→ **INPUT MATERIAL**

-- pv_equiv track=rewrite | github.com/jrbn/vlog | scripts/generate-queries-new.py | get_atoms
-- ===== SOURCE A (Python) =====
-- def get_atoms(body):
--     atoms = []
--     startIndex = 0
--     while True:
--         index = body.find(')', startIndex)
--         if index == -1:
--             break
--         atoms.append(body[startIndex:index+1])
--         startIndex = index+2
--     return atoms
-- ===== SOURCE B (Python) =====
-- def get_atoms(body):
--     atoms = []
--     cur = []
--     skip = False
--     for ch in body:
--         if skip:
--             skip = False
--             continue
--         cur.append(ch)
--         if ch == ')':
--             atoms.append(''.join(cur))
--             cur = []
--             skip = True
--     return atoms
-- ===== Notes on version B (the rewrite author's own statement) =====
-- stated objective: idiomatic
-- what changed: Replaced A's repeated str.find/slice index loop by a single left-to-right character scan that accumulates the current chunk and uses a skip flag to drop the one character after each ')'.
import Mathlib
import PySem

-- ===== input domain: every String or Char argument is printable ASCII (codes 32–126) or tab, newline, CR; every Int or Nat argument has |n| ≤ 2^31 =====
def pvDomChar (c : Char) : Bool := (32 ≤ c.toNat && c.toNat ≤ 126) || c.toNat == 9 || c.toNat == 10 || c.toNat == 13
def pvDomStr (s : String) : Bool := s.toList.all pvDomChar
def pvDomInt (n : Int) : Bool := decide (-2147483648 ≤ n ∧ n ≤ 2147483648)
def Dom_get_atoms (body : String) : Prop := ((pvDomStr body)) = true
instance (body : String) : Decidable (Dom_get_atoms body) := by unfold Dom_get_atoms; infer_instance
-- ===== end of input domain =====

-- B replaces A's repeated find/slice index loop by a single left-to-right character
-- fold carrying (atoms, current chunk, skip flag) (objective: idiomatic one-pass scan).

-- ===== PORT A =====
-- termination helper for A's loop: a successful find lies in [startIndex, length)
theorem pvFindFrom_close (cs : List Char) (k : Nat)
    (h : PySem.Chars.findFrom cs [')'] (k : Int) ≠ -1) :
    k ≤ cs.length ∧ (k : Int) ≤ PySem.Chars.findFrom cs [')'] (k : Int) ∧
      (PySem.Chars.findFrom cs [')'] (k : Int)).toNat < cs.length := by
  have hk : k ≤ cs.length := by
    by_contra hk
    apply h
    simp only [PySem.Chars.findFrom]
    have : (cs.length : Int) < (k : Int) := by exact_mod_cast Nat.lt_of_not_le hk
    simp
    omega
  obtain ⟨h1, h2, _⟩ := PySem.Chars.findFrom_natCast_spec cs [')'] k hk h
  refine ⟨hk, h1, ?_⟩
  rcases h2 with ⟨t, ht⟩
  have hlt : (List.drop (PySem.Chars.findFrom cs [')'] (k : Int)).toNat cs).length = t.length + 1 := by
    rw [← ht]; simp
  have hlen := List.length_drop (l := cs) (i := (PySem.Chars.findFrom cs [')'] (k : Int)).toNat)
  omega

-- the while-loop of A: index = body.find(')', startIndex); break on -1;
-- append body[startIndex:index+1]; startIndex = index+2
def getAtomsLoop (cs : List Char) (startIndex : Nat) (atoms : List String) : List String :=
  let index : Int := PySem.Chars.findFrom cs [')'] (startIndex : Int)
  if _h : index = -1 then atoms
  else getAtomsLoop cs (index.toNat + 2)
        (atoms ++ [String.ofList (PySem.Chars.slice cs (some (startIndex : Int)) (some (index + 1)))])
termination_by cs.length + 1 - startIndex
decreasing_by
  have := pvFindFrom_close cs startIndex _h
  omega

def get_atoms (body : String) : List String :=
  getAtomsLoop body.toList 0 []

-- ===== PORT B =====
-- the body of B's for-loop, as a fold step over (atoms, cur, skip)
def getAtomsStep (st : List String × List Char × Bool) (ch : Char) :
    List String × List Char × Bool :=
  if st.2.2 then (st.1, st.2.1, false)
  else
    let cur := st.2.1 ++ [ch]
    if ch = ')' then (st.1 ++ [String.ofList cur], ([] : List Char), true)
    else (st.1, cur, false)

def get_atoms_alt (body : String) : List String :=
  (body.toList.foldl getAtomsStep ([], [], false)).1

-- ===== PRECONDITION & SPEC =====
def Spec_get_atoms (body : String) (out : List String) : Prop := out = get_atoms_alt body
instance (body : String) (out : List String) : Decidable (Spec_get_atoms body out) := by unfold Spec_get_atoms; infer_instance

-- ===== CLAIM (what is proved, stated in full; the proofs are below) =====
def Claim_equal_get_atoms : Prop := ∀ (body : String), Dom_get_atoms body → Spec_get_atoms body (get_atoms body)

-- ===== LEMMAS AND PROOFS =====

-- common specification: split into atoms ending at ')', skipping one char after each ')'
def atomsSpec (cur : List Char) : List Char → List (List Char)
  | [] => []
  | c :: rest =>
      if c = ')' then (cur ++ [')']) :: atomsSpec [] rest.tail
      else atomsSpec (cur ++ [c]) rest
termination_by l => l.length
decreasing_by
  · simp [List.length_tail]
  · simp

theorem atomsSpec_nil (cur : List Char) : atomsSpec cur [] = [] := by
  rw [atomsSpec.eq_def]

theorem atomsSpec_cons (cur : List Char) (c : Char) (rest : List Char) :
    atomsSpec cur (c :: rest)
      = if c = ')' then (cur ++ [')']) :: atomsSpec [] rest.tail
        else atomsSpec (cur ++ [c]) rest := by
  rw [atomsSpec.eq_def]

theorem atomsSpec_no_paren (cur : List Char) (l : List Char) (h : ')' ∉ l) :
    atomsSpec cur l = [] := by
  induction l generalizing cur with
  | nil => exact atomsSpec_nil cur
  | cons c rest ih =>
      rw [atomsSpec_cons]
      have hc : c ≠ ')' := by intro hc; exact h (by simp [hc])
      rw [if_neg hc]
      exact ih _ (by intro hm; exact h (by simp [hm]))

theorem atomsSpec_split (cur pre rest : List Char) (h : ')' ∉ pre) :
    atomsSpec cur (pre ++ ')' :: rest) = (cur ++ pre ++ [')']) :: atomsSpec [] rest.tail := by
  induction pre generalizing cur with
  | nil => rw [List.nil_append, atomsSpec_cons]; simp
  | cons c pre' ih =>
      have hc : c ≠ ')' := by intro hc; exact h (by simp [hc])
      rw [List.cons_append, atomsSpec_cons, if_neg hc]
      rw [ih (cur ++ [c]) (by intro hm; exact h (by simp [hm]))]
      simp

theorem take_len_succ {α : Type} (l r : List α) (a : α) :
    (l ++ a :: r).take (l.length + 1) = l ++ [a] := by
  induction l with
  | nil => simp
  | cons x xs ih => simp [ih]

theorem foldB_eq (l : List Char) (atoms : List String) (cur : List Char) :
    (l.foldl getAtomsStep (atoms, cur, false)).1
      = atoms ++ (atomsSpec cur l).map (fun a => String.ofList a) := by
  match l with
  | [] => simp [atomsSpec_nil]
  | c :: rest =>
      by_cases hc : c = ')'
      · subst hc
        have s1 : getAtomsStep (atoms, cur, false) ')'
            = (atoms ++ [String.ofList (cur ++ [')'])], ([] : List Char), true) := by
          simp [getAtomsStep]
        match rest with
        | [] =>
            rw [List.foldl_cons, s1, List.foldl_nil, atomsSpec_cons]
            simp [atomsSpec_nil]
        | d :: r =>
            have s2 : getAtomsStep (atoms ++ [String.ofList (cur ++ [')'])], ([] : List Char), true) d
                = (atoms ++ [String.ofList (cur ++ [')'])], ([] : List Char), false) := by
              simp [getAtomsStep]
            rw [List.foldl_cons, s1, List.foldl_cons, s2,
                foldB_eq r (atoms ++ [String.ofList (cur ++ [')'])]) [], atomsSpec_cons]
            simp
      · have s0 : getAtomsStep (atoms, cur, false) c = (atoms, cur ++ [c], false) := by
          simp [getAtomsStep, hc]
        rw [List.foldl_cons, s0, foldB_eq rest atoms (cur ++ [c]), atomsSpec_cons, if_neg hc]
termination_by l.length
decreasing_by
  · simp
  · simp

theorem loopA_eq (cs : List Char) (start : Nat) (atoms : List String)
    (hs : start ≤ cs.length + 1) :
    getAtomsLoop cs start atoms
      = atoms ++ (atomsSpec [] (cs.drop start)).map (fun a => String.ofList a) := by
  rw [getAtomsLoop]
  by_cases h : PySem.Chars.findFrom cs [')'] (start : Int) = -1
  · simp only [h, dif_pos]
    by_cases hlen : start ≤ cs.length
    · have hnp : ¬ [')'] <:+: cs.drop start :=
        (PySem.Chars.findFrom_natCast_eq_neg_one_iff cs [')'] start hlen).1 h
      have hmem : ')' ∉ cs.drop start := by
        intro hm
        obtain ⟨s, t, hst⟩ := List.append_of_mem hm
        exact hnp ⟨s, t, by rw [hst]; simp⟩
      rw [atomsSpec_no_paren _ _ hmem]; simp
    · have hnil : cs.drop start = [] := List.drop_eq_nil_of_le (by omega)
      rw [hnil, atomsSpec_nil]; simp
  · obtain ⟨hk, h1, h3⟩ := pvFindFrom_close cs start h
    set idx := PySem.Chars.findFrom cs [')'] (start : Int) with hidx
    obtain ⟨_, hpre, hmin⟩ := PySem.Chars.findFrom_natCast_spec cs [')'] start hk h
    set j := idx.toNat with hj
    have hjcast : idx = (j : Int) := by
      rw [hj]; exact (Int.toNat_of_nonneg (by omega)).symm
    have hsj : start ≤ j := by omega
    have hdropj : cs.drop j = ')' :: cs.drop (j + 1) := by
      rcases hpre with ⟨t, ht⟩
      have hd : cs.drop j = cs[j] :: cs.drop (j + 1) := List.drop_eq_getElem_cons h3
      rw [hd] at ht
      simp only [List.singleton_append] at ht
      injection ht with ha _
      rw [hd, ← ha]
    set pre := (cs.drop start).take (j - start) with hpredef
    have hprelen : pre.length = j - start := by
      rw [hpredef]; simp; omega
    have hsplit : cs.drop start = pre ++ ')' :: cs.drop (j + 1) := by
      conv_lhs => rw [← List.take_append_drop (j - start) (cs.drop start)]
      rw [List.drop_drop]
      have h4 : start + (j - start) = j := by omega
      rw [h4, hdropj]
    have hnp : ')' ∉ pre := by
      intro hm
      obtain ⟨s, t, hst⟩ := List.append_of_mem hm
      have hslen : s.length + t.length + 1 = pre.length := by rw [hst]; simp; omega
      have h5 : (cs.drop start).drop s.length = cs.drop (start + s.length) := by
        rw [List.drop_drop]
      have hdec : cs.drop (start + s.length) = ')' :: (t ++ ')' :: cs.drop (j + 1)) := by
        rw [← h5, hsplit, hst, List.append_assoc, List.drop_left]
        simp
      apply hmin (start + s.length) (by omega) (by omega)
      exact ⟨t ++ ')' :: cs.drop (j + 1), by rw [hdec]; simp⟩
    have hslice : PySem.Chars.slice cs (some (start : Int)) (some (idx + 1)) = pre ++ [')'] := by
      have hcast : idx + 1 = ((j + 1 : Nat) : Int) := by omega
      rw [hcast, PySem.Chars.slice_eq_listSlice, PySem.List.slice_natCast]
      have hlen1 : j + 1 - start = pre.length + 1 := by omega
      rw [hlen1, hsplit, take_len_succ]
    rw [dif_neg h, hslice, loopA_eq cs (j + 2) _ (by omega)]
    conv_rhs => rw [hsplit, atomsSpec_split _ _ _ hnp]
    have htail : cs.drop (j + 2) = (cs.drop (j + 1)).tail := (List.tail_drop ..).symm
    rw [htail]
    simp
termination_by cs.length + 1 - start
decreasing_by
  have := pvFindFrom_close cs start h
  omega

-- ===== VERDICT (by name: the statement is the Claim_ definition above) =====
theorem get_atoms_spec : Claim_equal_get_atoms := by
  intro body _
  unfold Spec_get_atoms get_atoms get_atoms_alt
  rw [loopA_eq body.toList 0 [] (by omega), foldB_eq]
  simp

→ **THE PROBLEM**
Find "hslice" in the data above. Report each line where it appears.

→ **REPLY**
    have hslice : PySem.Chars.slice cs (some (start : Int)) (some (idx + 1)) = pre ++ [')'] := by
    rw [dif_neg h, hslice, loopA_eq cs (j + 2) _ (by omega)]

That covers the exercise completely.